A server 106 may be referred to as a file server, application server, web server, proxy server, or gateway server. In one embodiment, the server 106 provides functionality of a web server. In some embodiments, the web server 106 comprises an open-source web server, such as the APACHE servers maintained by the Apache Software Foundation of Delaware. In other embodiments, the web server executes proprietary software, such as the Internet Information Services products provided by Microsoft Corporation of Redmond, Wash., the SUN JAVA web server products provided by Sun Microsystems, of Santa Clara, Calif., or the BEA WEBLOGIC products provided by BEA Systems, of Santa Clara, Calif.

The clients 102 may be referred to as client nodes, client machines, endpoint nodes, or endpoints. In some embodiments, a client 102 has the capacity to function as both a client node seeking access to resources provided by a server and as a server providing access to hosted resources for other clients 102 a-102 n. A client 102 may execute, operate or otherwise provide an application, which can be any type and/or form of software, program, or executable instructions such as any type and/or form of web browser, web-based client, client-server application, an ActiveX control, or a Java applet, or any other type and/or form of executable instructions capable of executing on client 102. The application can use any type of protocol and it can be, for example, an HTTP client, an FTP client, an Oscar client, or a Telnet client.

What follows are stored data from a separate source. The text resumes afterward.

-- pv_equiv track=rewrite | github.com/Federicomosc/proviamo | prove_midterm.py | algo_x
-- ===== SOURCE A (Python) =====
-- def algo_x(A,x):
--     i = len(A) - 1
--     j = 0
--     while i >= 0:
--         if j == i:
--             j = 0
--             i = i - 1
--         elif A[i] - A[j] > x or A[j] - A[i] > x:
--             return True
--         else:
--             j = j + 1
--     return False
--
-- x = 8
-- ===== SOURCE B (Python) =====
-- def algo_x(A, x):
--     if len(A) < 2:
--         return False
--     s = sorted(A)
--     return s[-1] - s[0] > x
-- ===== Notes on version B (the rewrite author's own statement) =====
-- stated objective: faster
-- what changed: Replaces the quadratic scan over all index pairs with a single sorted() call followed by one comparison of the two extreme values (max - min > x), guarded by len(A) < 2.
import Mathlib
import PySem

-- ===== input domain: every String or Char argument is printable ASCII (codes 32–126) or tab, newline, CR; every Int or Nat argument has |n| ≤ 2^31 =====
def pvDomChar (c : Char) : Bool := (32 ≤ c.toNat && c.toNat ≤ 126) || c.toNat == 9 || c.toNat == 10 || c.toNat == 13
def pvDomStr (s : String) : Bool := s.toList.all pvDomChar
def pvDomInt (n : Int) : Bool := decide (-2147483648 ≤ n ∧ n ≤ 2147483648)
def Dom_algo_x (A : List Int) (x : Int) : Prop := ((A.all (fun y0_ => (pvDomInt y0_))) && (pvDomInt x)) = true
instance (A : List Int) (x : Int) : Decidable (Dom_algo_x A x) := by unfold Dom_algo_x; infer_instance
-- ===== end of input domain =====

-- B replaces A's quadratic all-pairs scan by sorting once and comparing the two extremes (faster in a timing run).

-- ===== PORT A =====
-- A's while-loop over the pair of indices (i, j); ported with a fuel counter large
-- enough for every run (proved adequate below).  Indices used by A are always in
-- range (0 ≤ j ≤ i < len A on every access), so pyGetD's default is never taken.
def algo_x_go (A : List Int) (x : Int) : Nat → Int → Int → Bool
  | 0, _, _ => false
  | fuel+1, i, j =>
    if 0 ≤ i then
      if j = i then algo_x_go A x fuel (i-1) 0
      else if PySem.List.pyGetD A i 0 - PySem.List.pyGetD A j 0 > x ∨
              PySem.List.pyGetD A j 0 - PySem.List.pyGetD A i 0 > x then true
      else algo_x_go A x fuel i (j+1)
    else false

def algo_x (A : List Int) (x : Int) : Bool :=
  algo_x_go A x ((A.length + 1) * (A.length + 1)) ((A.length : Int) - 1) 0

-- ===== PORT B =====
def algo_x_alt (A : List Int) (x : Int) : Bool :=
  if A.length < 2 then false
  else
    let s := PySem.List.sorted A (fun y => y) false
    decide (PySem.List.pyGetD s (-1) 0 - PySem.List.pyGetD s 0 0 > x)

-- ===== PRECONDITION & SPEC =====
def Spec_algo_x (A : List Int) (x : Int) (out : Bool) : Prop := out = algo_x_alt A x
instance (A : List Int) (x : Int) (out : Bool) : Decidable (Spec_algo_x A x out) := by unfold Spec_algo_x; infer_instance

-- ===== CLAIM (what is proved, stated in full; the proofs are below) =====
def Claim_equal_algo_x : Prop := ∀ (A : List Int) (x : Int), Dom_algo_x A x → Spec_algo_x A x (algo_x A x)

-- ===== LEMMAS AND PROOFS =====

-- "Some pair of distinct positions of A differs by more than x."
def HitPair (A : List Int) (x : Int) : Prop :=
  ∃ i j : Int, 0 ≤ j ∧ j < i ∧ i < (A.length : Int) ∧
    (PySem.List.pyGetD A i 0 - PySem.List.pyGetD A j 0 > x ∨
     PySem.List.pyGetD A j 0 - PySem.List.pyGetD A i 0 > x)

-- On a negative index the loop exits immediately, whatever the fuel.
theorem algo_x_go_neg (A : List Int) (x : Int) :
    ∀ (fuel : Nat) (i j : Int), i < 0 → algo_x_go A x fuel i j = false := by
  intro fuel i j h
  cases fuel with
  | zero => rfl
  | succ fuel => rw [algo_x_go, if_neg (by omega)]

-- Loop characterisation: with adequate fuel, from state (i, j) with 0 ≤ j ≤ i < len A,
-- the loop returns true iff some not-yet-visited pair (i', j') hits.
theorem algo_x_go_spec (A : List Int) (x : Int) :
    ∀ (fuel : Nat) (i j : Int), 0 ≤ j → j ≤ i → i < (A.length : Int) →
      (i+1) * (i+2) - 2*j + 2 ≤ 2 * (fuel : Int) →
      (algo_x_go A x fuel i j = true ↔
        ∃ i' j' : Int, 0 ≤ j' ∧ j' < i' ∧ i' ≤ i ∧ (i' = i → j ≤ j') ∧
          (PySem.List.pyGetD A i' 0 - PySem.List.pyGetD A j' 0 > x ∨
           PySem.List.pyGetD A j' 0 - PySem.List.pyGetD A i' 0 > x)) := by
  intro fuel
  induction fuel with
  | zero =>
    intro i j hj hji hiL hfuel
    exfalso
    simp only [Nat.cast_zero, mul_zero] at hfuel
    nlinarith
  | succ fuel ih =>
    intro i j hj hji hiL hfuel
    rw [algo_x_go, if_pos (le_trans hj hji)]
    by_cases hje : j = i
    · subst hje
      rw [if_pos rfl]
      by_cases hi1 : (0:Int) ≤ j - 1
      · have e : (j+1)*(j+2) = j*(j+1)+2*(j+1) := by ring
        push_cast at hfuel
        rw [ih (j-1) 0 le_rfl hi1 (by omega) (by push_cast; nlinarith)]
        constructor
        · rintro ⟨i', j', h0, h1, h2, _, hhit⟩
          exact ⟨i', j', h0, h1, by omega, fun h => by omega, hhit⟩
        · rintro ⟨i', j', h0, h1, h2, h3, hhit⟩
          exact ⟨i', j', h0, h1, by omega, fun h => by omega, hhit⟩
      · rw [algo_x_go_neg]
        · constructor
          · intro h; cases h
          · rintro ⟨i', j', h0, h1, h2, h3, _⟩
            exfalso
            rcases eq_or_lt_of_le h2 with h | h
            · exact absurd (h3 h) (by omega)
            · omega
        · omega
    · rw [if_neg hje]
      have hjlt : j < i := lt_of_le_of_ne hji hje
      by_cases hhit : PySem.List.pyGetD A i 0 - PySem.List.pyGetD A j 0 > x ∨
          PySem.List.pyGetD A j 0 - PySem.List.pyGetD A i 0 > x
      · rw [if_pos hhit]
        constructor
        · intro _
          exact ⟨i, j, hj, hjlt, le_rfl, fun _ => le_rfl, hhit⟩
        · intro _; rfl
      · rw [if_neg hhit]
        push_cast at hfuel
        rw [ih i (j+1) (by omega) (by omega) hiL (by linarith)]
        constructor
        · rintro ⟨i', j', h0, h1, h2, h3, hh⟩
          exact ⟨i', j', h0, h1, h2, fun h => by have := h3 h; omega, hh⟩
        · rintro ⟨i', j', h0, h1, h2, h3, hh⟩
          refine ⟨i', j', h0, h1, h2, fun h => ?_, hh⟩
          subst h
          have hj' : j ≤ j' := h3 rfl
          rcases eq_or_lt_of_le hj' with h | h
          · exact absurd (h ▸ hh) hhit
          · omega

theorem algo_x_iff (A : List Int) (x : Int) : algo_x A x = true ↔ HitPair A x := by
  unfold algo_x HitPair
  rcases Nat.eq_zero_or_pos A.length with h0 | hpos
  · rw [algo_x_go_neg A x _ _ _ (by simp [h0])]
    constructor
    · intro h; cases h
    · rintro ⟨i, j, h1, h2, h3, _⟩; exfalso; omega
  · have h1 : (1:Int) ≤ (A.length : Int) := by exact_mod_cast hpos
    rw [algo_x_go_spec A x _ ((A.length : Int) - 1) 0 le_rfl (by omega) (by omega)
        (by push_cast; nlinarith)]
    constructor
    · rintro ⟨i', j', ha, hb, hc, _, hhit⟩
      exact ⟨i', j', ha, hb, by omega, hhit⟩
    · rintro ⟨i', j', ha, hb, hc, hhit⟩
      exact ⟨i', j', ha, hb, by omega, fun _ => ha, hhit⟩

-- Characterisation of B's comparison: with s = sorted(A) and len(A) ≥ 2,
-- s[-1] - s[0] > x holds iff some pair of distinct positions of A differs by more than x.
theorem alt_char (A s : List Int) (x : Int)
    (hs : s = PySem.List.sorted A (fun y => y) false) (hlen : 2 ≤ A.length) :
    (PySem.List.pyGetD s (-1) 0 - PySem.List.pyGetD s 0 0 > x) ↔ HitPair A x := by
  have hsl : s.length = A.length := by rw [hs]; exact PySem.List.length_sorted ..
  have hmem : ∀ y : Int, y ∈ s ↔ y ∈ A := by
    intro y; rw [hs]; exact PySem.List.mem_sorted ..
  have hmono : ∀ (p q : Nat) (hpq : p ≤ q) (hq : q < s.length),
      s[p]'(lt_of_le_of_lt hpq hq) ≤ s[q]'hq := by
    subst hs
    intro p q hpq hq
    simpa using PySem.List.key_sorted_getElem_mono (xs := A) (key := fun y => y) hpq hq
  have hsl2 : 2 ≤ s.length := by omega
  have hget0 : PySem.List.pyGetD s 0 0 = s[0]'(by omega) := by
    simpa using PySem.List.pyGetD_eq_getElem (i := (0:Int)) (xs := s) (d := 0)
      (by omega) (by exact_mod_cast by omega)
  have hgetm1 : PySem.List.pyGetD s (-1) 0 = s[s.length - 1]'(by omega) :=
    PySem.List.pyGetD_neg_ofNat s 1 0 (by omega) (by omega)
  -- every element of A lies between the sorted list's first and last entries
  have hbounds : ∀ y ∈ A, s[0]'(by omega) ≤ y ∧ y ≤ s[s.length - 1]'(by omega) := by
    intro y hy
    obtain ⟨p, hp, hyp⟩ := List.mem_iff_getElem.mp ((hmem y).mpr hy)
    exact ⟨hyp ▸ hmono 0 p (by omega) hp, hyp ▸ hmono p (s.length - 1) (by omega) (by omega)⟩
  rw [hget0, hgetm1]
  unfold HitPair
  constructor
  · -- max - min > x gives a hitting pair of indices
    intro hgt
    obtain ⟨q, hq, hqe⟩ := List.mem_iff_getElem.mp ((hmem _).mp (List.getElem_mem (l := s) (by omega : 0 < s.length)))
    obtain ⟨p, hp, hpe⟩ := List.mem_iff_getElem.mp ((hmem _).mp (List.getElem_mem (l := s) (by omega : s.length - 1 < s.length)))
    have hgp : PySem.List.pyGetD A (p : Int) 0 = A[p] := by
      simpa using PySem.List.pyGetD_eq_getElem (i := ((p : Nat) : Int)) (xs := A) (d := 0)
        (by omega) (by exact_mod_cast hp)
    have hgq : PySem.List.pyGetD A (q : Int) 0 = A[q] := by
      simpa using PySem.List.pyGetD_eq_getElem (i := ((q : Nat) : Int)) (xs := A) (d := 0)
        (by omega) (by exact_mod_cast hq)
    rcases lt_trichotomy p q with hpq | hpq | hpq
    · exact ⟨(q : Int), (p : Int), by omega, by exact_mod_cast hpq, by exact_mod_cast hq,
        Or.inr (by rw [hgp, hgq, hpe, hqe]; exact hgt)⟩
    · -- extreme values found at one position: all entries are equal and 0 > x
      subst hpq
      have hMm : s[s.length - 1]'(by omega) = s[0]'(by omega) := by rw [← hpe, hqe]
      have hx0 : (0:Int) > x := by omega
      have hA0 : A[0]'(by omega) = s[0]'(by omega) := by
        obtain ⟨hb1, hb2⟩ := hbounds _ (List.getElem_mem (l := A) (by omega : 0 < A.length))
        omega
      have hA1 : A[1]'(by omega) = s[0]'(by omega) := by
        obtain ⟨hb1, hb2⟩ := hbounds _ (List.getElem_mem (l := A) (by omega : 1 < A.length))
        omega
      refine ⟨1, 0, by omega, by omega, by exact_mod_cast hlen, Or.inl ?_⟩
      have hg1 : PySem.List.pyGetD A 1 0 = A[1]'(by omega) := by
        simpa using PySem.List.pyGetD_eq_getElem (i := (1:Int)) (xs := A) (d := 0)
          (by omega) (by exact_mod_cast hlen)
      have hg0 : PySem.List.pyGetD A 0 0 = A[0]'(by omega) := by
        simpa using PySem.List.pyGetD_eq_getElem (i := (0:Int)) (xs := A) (d := 0)
          (by omega) (by exact_mod_cast by omega)
      rw [hg1, hg0, hA1, hA0]
      omega
    · exact ⟨(p : Int), (q : Int), by omega, by exact_mod_cast hpq, by exact_mod_cast hp,
        Or.inl (by rw [hgp, hgq, hpe, hqe]; exact hgt)⟩
  · -- a hitting pair forces max - min > x
    rintro ⟨i, j, h1, h2, h3, hhit⟩
    have hgi : PySem.List.pyGetD A i 0 = A[i.toNat]'(by omega) :=
      PySem.List.pyGetD_eq_getElem A 0 (by omega) (by omega)
    have hgj : PySem.List.pyGetD A j 0 = A[j.toNat]'(by omega) :=
      PySem.List.pyGetD_eq_getElem A 0 (by omega) (by omega)
    obtain ⟨hi1, hi2⟩ := hbounds _ (List.getElem_mem (l := A) (by omega : i.toNat < A.length))
    obtain ⟨hj1, hj2⟩ := hbounds _ (List.getElem_mem (l := A) (by omega : j.toNat < A.length))
    rw [hgi, hgj] at hhit
    rcases hhit with h | h <;> linarith

theorem algo_x_alt_iff (A : List Int) (x : Int) : algo_x_alt A x = true ↔ HitPair A x := by
  unfold algo_x_alt
  by_cases hlen : A.length < 2
  · rw [if_pos hlen]
    constructor
    · intro h; cases h
    · rintro ⟨i, j, h1, h2, h3, _⟩; exfalso; omega
  · rw [if_neg hlen]
    show decide (PySem.List.pyGetD (PySem.List.sorted A (fun y => y) false) (-1) 0 -
        PySem.List.pyGetD (PySem.List.sorted A (fun y => y) false) 0 0 > x) = true ↔ HitPair A x
    rw [decide_eq_true_iff]
    exact alt_char A _ x rfl (by omega)

-- ===== VERDICT (by name: the statement is the Claim_ definition above) =====
theorem algo_x_spec : Claim_equal_algo_x := by
  intro A x _
  unfold Spec_algo_x
  exact Bool.eq_iff_iff.mpr ((algo_x_iff A x).trans (algo_x_alt_iff A x).symm)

The client 102 and server 106 may be deployed as and/or executed on any type and form of computing device, such as a computer, network device or appliance capable of communicating on any type and form of network and performing the operations described herein. FIG. 1B depicts a block diagram of a computing device 100 useful for practicing an embodiment of the client 102 or a server 106. As shown in FIG. 1B, each computing device 100 includes a central processing unit 121, and a main memory unit 122. As shown in FIG. 1B, a computing device 100 may include a visual display device 124, a keyboard 126 and/or a pointing device 127, such as a mouse.

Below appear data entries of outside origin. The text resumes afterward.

-- pv_equiv track=rewrite | github.com/klh269/Renzo-UROP | utils_analysis/extract_ft.py | split_signs
-- ===== SOURCE A (Python) =====
-- def split_signs(arr):
--     """
--     Split array into positive and negative segments and extract their indices.
--     E.g. Input = [1, 2, -1, 2, 3, 4, -3, -4, 5, 6];
--     Returns [[0, 1], [2], [3, 4, 5], [6, 7], [8, 9]].
--     """
--     split_idx = []
--     idx_pos, idx_neg = [], []
--
--     for i in range(len(arr)):
--         if arr[i] > 0:
--             if len(idx_neg) > 0:
--                 split_idx.append(idx_neg)
--                 idx_neg = []
--             idx_pos.append(i)
--         elif arr[i] < 0:
--             if len(idx_pos) > 0:
--                 split_idx.append(idx_pos)
--                 idx_pos = []
--             idx_neg.append(i)
--
--     # Append remaining segment.
--     if len(idx_pos) > 0:
--         split_idx.append(idx_pos)
--     if len(idx_neg) > 0:
--         split_idx.append(idx_neg)
--
--     return split_idx
-- ===== SOURCE B (Python) =====
-- def split_signs(arr):
--     """
--     Split array into positive and negative segments and extract their indices.
--     Decomposition: first collect the nonzero (index, sign) pairs, then split
--     that list into maximal runs of equal sign by repeatedly peeling the
--     leading run off the remaining suffix.
--     """
--     pairs = [(i, x > 0) for i, x in enumerate(arr) if x > 0 or x < 0]
--
--     out = []
--     ps = pairs
--     while ps:
--         key = ps[0][1]
--         j = 1
--         while j < len(ps) and ps[j][1] == key:
--             j += 1
--         out.append([i for i, _ in ps[:j]])
--         ps = ps[j:]
--     return out
-- ===== Notes on version B (the rewrite author's own statement) =====
-- stated objective: alternative
-- what changed: B first materialises the nonzero (index, sign) pairs in one comprehension and then recursively splits that pair list into maximal equal-sign runs, instead of A's single stateful loop that maintains and flushes two parallel index buffers.
import Mathlib
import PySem

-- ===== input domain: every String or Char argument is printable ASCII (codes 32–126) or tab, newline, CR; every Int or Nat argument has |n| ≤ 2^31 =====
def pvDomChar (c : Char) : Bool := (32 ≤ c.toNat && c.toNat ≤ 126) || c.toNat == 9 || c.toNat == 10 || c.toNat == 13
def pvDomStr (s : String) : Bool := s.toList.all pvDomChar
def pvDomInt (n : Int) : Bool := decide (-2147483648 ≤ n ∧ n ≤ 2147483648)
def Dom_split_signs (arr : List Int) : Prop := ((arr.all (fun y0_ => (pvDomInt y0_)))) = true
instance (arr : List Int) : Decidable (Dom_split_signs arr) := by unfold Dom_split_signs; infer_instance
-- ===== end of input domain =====

-- B restructures A: one pass collecting nonzero (index, sign) pairs, then recursive
-- splitting of that list into maximal equal-sign runs (alternative decomposition, same cost).

-- ===== PORT A =====
-- loop body of A: state = (split_idx, idx_pos, idx_neg), element q = (i, arr[i])
def sgStepA (st : List (List Int) × List Int × List Int) (q : Int × Int) :
    List (List Int) × List Int × List Int :=
  if q.2 > 0 then
    if st.2.2.length > 0 then (st.1 ++ [st.2.2], st.2.1 ++ [q.1], [])
    else (st.1, st.2.1 ++ [q.1], st.2.2)
  else if q.2 < 0 then
    if st.2.1.length > 0 then (st.1 ++ [st.2.1], [], st.2.2 ++ [q.1])
    else (st.1, st.2.1, st.2.2 ++ [q.1])
  else st

-- tail of A: append remaining segments
def sgFinish (st : List (List Int) × List Int × List Int) : List (List Int) :=
  let s := if st.2.1.length > 0 then st.1 ++ [st.2.1] else st.1
  if st.2.2.length > 0 then s ++ [st.2.2] else s

def split_signs (arr : List Int) : List (List Int) :=
  -- for i in range(len(arr)): … arr[i] …  (i is always in range, so the pyGetD default is never used)
  sgFinish ((PySem.List.pyRange 0 arr.length 1).foldl
    (fun st i => sgStepA st (i, PySem.List.pyGetD arr i 0)) ([], [], []))

-- ===== PORT B =====
-- groups(ps): peel the maximal prefix with the same sign key as ps[0], recurse on the rest
def sgGroups : List (Int × Bool) → List (List Int)
  | [] => []
  | p :: ps =>
      ((p :: ps.takeWhile (fun q => q.2 == p.2)).map Prod.fst)
        :: sgGroups (ps.dropWhile (fun q => q.2 == p.2))
termination_by l => l.length
decreasing_by
  simpa [List.length_cons] using Nat.lt_succ_of_le (List.length_dropWhile_le _ _)

def split_signs_alt (arr : List Int) : List (List Int) :=
  sgGroups (((PySem.List.enumerate arr 0).filter
      (fun q => decide (q.2 > 0) || decide (q.2 < 0))).map
    (fun q => (q.1, decide (q.2 > 0))))

-- ===== PRECONDITION & SPEC =====
def Spec_split_signs (arr : List Int) (out : List (List Int)) : Prop := out = split_signs_alt arr
instance (arr : List Int) (out : List (List Int)) : Decidable (Spec_split_signs arr out) := by unfold Spec_split_signs; infer_instance

-- ===== CLAIM (what is proved, stated in full; the proofs are below) =====
def Claim_equal_split_signs : Prop := ∀ (arr : List Int), Dom_split_signs arr → Spec_split_signs arr (split_signs arr)

-- ===== LEMMAS AND PROOFS =====

-- the sign-pair list both sides reduce to
def sgPairs (l : List (Int × Int)) : List (Int × Bool) :=
  (l.filter (fun q => decide (q.2 > 0) || decide (q.2 < 0))).map (fun q => (q.1, decide (q.2 > 0)))

-- A's loop body, restated on sign pairs
def sgStepP (st : List (List Int) × List Int × List Int) (q : Int × Bool) :
    List (List Int) × List Int × List Int :=
  if q.2 then
    if st.2.2.length > 0 then (st.1 ++ [st.2.2], st.2.1 ++ [q.1], [])
    else (st.1, st.2.1 ++ [q.1], st.2.2)
  else
    if st.2.1.length > 0 then (st.1 ++ [st.2.1], [], st.2.2 ++ [q.1])
    else (st.1, st.2.1, st.2.2 ++ [q.1])

lemma sgGroups_nil : sgGroups [] = [] := by rw [sgGroups]

lemma sgGroups_cons (p : Int × Bool) (ps : List (Int × Bool)) :
    sgGroups (p :: ps) = ((p :: ps.takeWhile (fun q => q.2 == p.2)).map Prod.fst)
      :: sgGroups (ps.dropWhile (fun q => q.2 == p.2)) := by rw [sgGroups]

lemma foldA_eq_foldP (l : List (Int × Int)) (st : List (List Int) × List Int × List Int) :
    l.foldl sgStepA st = (sgPairs l).foldl sgStepP st := by
  induction l generalizing st with
  | nil => rfl
  | cons q l ih =>
      rcases q with ⟨i, x⟩
      rw [List.foldl_cons]
      by_cases hp : x > 0
      · have hs : sgStepA st (i, x) = sgStepP st (i, true) := by
          simp [sgStepA, sgStepP, hp]
        rw [hs, ih]
        simp [sgPairs, hp]
      · by_cases hn : x < 0
        · have hs : sgStepA st (i, x) = sgStepP st (i, false) := by
            simp [sgStepA, sgStepP, hp, hn]
          rw [hs, ih]
          simp [sgPairs, hp, hn]
        · have hs : sgStepA st (i, x) = st := by simp [sgStepA, hp, hn]
          rw [hs, ih]
          simp [sgPairs, hp, hn]

lemma foldP_run (ps : List (Int × Bool)) (s : List (List Int)) (run : List Int) (k : Bool)
    (h : run ≠ []) :
    sgFinish (ps.foldl sgStepP (s, if k then run else [], if k then [] else run)) =
      s ++ ((run ++ (ps.takeWhile (fun q => q.2 == k)).map Prod.fst)
        :: sgGroups (ps.dropWhile (fun q => q.2 == k))) := by
  induction ps generalizing s run k with
  | nil =>
      cases k <;>
        simp [sgFinish, sgGroups_nil, List.length_pos_iff, h]
  | cons q ps ih =>
      rcases q with ⟨j, k'⟩
      by_cases hk : k' = k
      · subst hk
        have step : sgStepP (s, if k' then run else [], if k' then [] else run) (j, k')
            = (s, if k' then run ++ [j] else [], if k' then [] else run ++ [j]) := by
          cases k' <;> simp [sgStepP]
        rw [List.foldl_cons, step, ih s (run ++ [j]) k' (by simp)]
        simp [List.takeWhile, List.dropWhile]
      · have step : sgStepP (s, if k then run else [], if k then [] else run) (j, k')
            = (s ++ [run], if k' then [j] else [], if k' then [] else [j]) := by
          cases k <;> cases k' <;> simp_all [sgStepP, List.length_pos_iff]
        rw [List.foldl_cons, step, ih (s ++ [run]) [j] k' (by simp)]
        have hbk : (k' == k) = false := by cases k <;> cases k' <;> simp_all
        simp [List.takeWhile, List.dropWhile, hbk, sgGroups_cons]
      -- (the k' ≠ k case flips the open run into the output and opens a new one-element run)

lemma foldP_zero (ps : List (Int × Bool)) (s : List (List Int)) :
    sgFinish (ps.foldl sgStepP (s, [], [])) = s ++ sgGroups ps := by
  cases ps with
  | nil => simp [sgFinish, sgGroups_nil]
  | cons q ps =>
      rcases q with ⟨j, k⟩
      have step : sgStepP (s, [], []) (j, k)
          = (s, if k then [j] else [], if k then [] else [j]) := by
        cases k <;> simp [sgStepP]
      rw [List.foldl_cons, step, foldP_run ps s [j] k (by simp), sgGroups_cons]
      simp

-- ===== VERDICT (by name: the statement is the Claim_ definition above) =====
theorem split_signs_spec : Claim_equal_split_signs := by
  intro arr _
  show split_signs arr = split_signs_alt arr
  unfold split_signs split_signs_alt
  have e : PySem.List.enumerate arr 0
      = (PySem.List.pyRange 0 (arr.length : Int) 1).map
          (fun j => (j, PySem.List.pyGetD arr j 0)) := by
    simpa [PySem.List.len] using PySem.List.enumerate_eq_map_pyRange (d := (0 : Int)) arr
  have e2 : (PySem.List.pyRange 0 (arr.length : Int) 1).foldl
      (fun st i => sgStepA st (i, PySem.List.pyGetD arr i 0))
      (([], [], []) : List (List Int) × List Int × List Int)
      = (PySem.List.enumerate arr 0).foldl sgStepA ([], [], []) := by
    rw [e, List.foldl_map]
  rw [e2, foldA_eq_foldP]
  simpa [sgPairs] using foldP_zero (sgPairs (PySem.List.enumerate arr 0)) []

The central processing unit 121 is any logic circuitry that responds to and processes instructions fetched from the main memory unit 122. In many embodiments, the central processing unit is provided by a microprocessor unit, such as: those manufactured by Intel Corporation of Mountain View, Calif.; those manufactured by Motorola Corporation of Schaumburg, Ill.; those manufactured by Transmeta Corporation of Santa Clara, Calif.; the RS/6000 processor, those manufactured by International Business Machines of White Plains, N.Y.; or those manufactured by Advanced Micro Devices of Sunnyvale, Calif. The computing device 100 may be based on any of these processors, or any other processor capable of operating as described herein.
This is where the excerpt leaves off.